-- ===== VERDICT (by name: the statement is the Claim_ definition above) =====
theorem apply_email_pattern_py_spec : Claim_equal_apply_email_pattern_py := by
  intro name pattern domain _ hpre
  unfold Pre_apply_email_pattern_py at hpre
  unfold Spec_apply_email_pattern_py apply_email_pattern_py apply_email_pattern_py_alt
  rcases hparts : PySem.Chars.split₀ (PySem.Chars.strip name.toList) with _ | ⟨p0, _ | ⟨p1, rs⟩⟩
  · rfl
  · rfl
  · dsimp only
    have hlen : ¬ (p0 :: p1 :: rs).length < 2 := by simp
    rw [if_neg hlen]
    have hlast : (p0 :: p1 :: rs).getLastI = List.getLast (p1 :: rs) (List.cons_ne_nil _ _) := by
      rw [List.getLastI_eq_getLast?_getD, List.getLast?_cons_cons,
          List.getLast?_eq_some_getLast (List.cons_ne_nil _ _)]
      rfl
    rw [List.headI, hlast]
    rcases hf : (PySem.Chars.lower p0).filter PySem.Chars.isalpha with _ | ⟨f0, fs⟩
    · rcases hl : (PySem.Chars.lower (List.getLast (p1 :: rs) (List.cons_ne_nil _ _))).filter
          PySem.Chars.isalpha with _ | ⟨l0, ls⟩ <;> simp
    · rcases hl : (PySem.Chars.lower (List.getLast (p1 :: rs) (List.cons_ne_nil _ _))).filter
          PySem.Chars.isalpha with _ | ⟨l0, ls⟩
      · simp
      · rw [if_neg (by simp)]
        have hv1 : '{' ∉ f0 :: fs := hf ▸ brace_not_mem_filter _
        have hv2 : '{' ∉ l0 :: ls := hl ▸ brace_not_mem_filter _
        have hv3 : '{' ∉ [f0] := by
          intro h
          simp at h
          exact hv1 (by rw [h]; exact List.mem_cons_self)
        have hmain := chain_eq_scan (f0 :: fs) (l0 :: ls) [f0] [l0] hv1 hv2 hv3
          pattern.toList.length pattern.toList le_rfl hpre
        unfold pvChain at hmain
        dsimp only
        rw [hmain]
        simp [List.take]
**********
### WHAT YOU ARE ASKED TO DO
Each record should be returned precisely as written.

### EXPECTED ANSWER
-- ===== VERDICT (by name: the statement is the Claim_ definition above) =====
theorem apply_email_pattern_py_spec : Claim_equal_apply_email_pattern_py := by
  intro name pattern domain _ hpre
  unfold Pre_apply_email_pattern_py at hpre
  unfold Spec_apply_email_pattern_py apply_email_pattern_py apply_email_pattern_py_alt
  rcases hparts : PySem.Chars.split₀ (PySem.Chars.strip name.toList) with _ | ⟨p0, _ | ⟨p1, rs⟩⟩
  · rfl
  · rfl
  · dsimp only
    have hlen : ¬ (p0 :: p1 :: rs).length < 2 := by simp
    rw [if_neg hlen]
    have hlast : (p0 :: p1 :: rs).getLastI = List.getLast (p1 :: rs) (List.cons_ne_nil _ _) := by
      rw [List.getLastI_eq_getLast?_getD, List.getLast?_cons_cons,
          List.getLast?_eq_some_getLast (List.cons_ne_nil _ _)]
      rfl
    rw [List.headI, hlast]
    rcases hf : (PySem.Chars.lower p0).filter PySem.Chars.isalpha with _ | ⟨f0, fs⟩
    · rcases hl : (PySem.Chars.lower (List.getLast (p1 :: rs) (List.cons_ne_nil _ _))).filter
          PySem.Chars.isalpha with _ | ⟨l0, ls⟩ <;> simp
    · rcases hl : (PySem.Chars.lower (List.getLast (p1 :: rs) (List.cons_ne_nil _ _))).filter
          PySem.Chars.isalpha with _ | ⟨l0, ls⟩
      · simp
      · rw [if_neg (by simp)]
        have hv1 : '{' ∉ f0 :: fs := hf ▸ brace_not_mem_filter _
        have hv2 : '{' ∉ l0 :: ls := hl ▸ brace_not_mem_filter _
        have hv3 : '{' ∉ [f0] := by
          intro h
          simp at h
          exact hv1 (by rw [h]; exact List.mem_cons_self)
        have hmain := chain_eq_scan (f0 :: fs) (l0 :: ls) [f0] [l0] hv1 hv2 hv3
          pattern.toList.length pattern.toList le_rfl hpre
        unfold pvChain at hmain
        dsimp only
        rw [hmain]
        simp [List.take]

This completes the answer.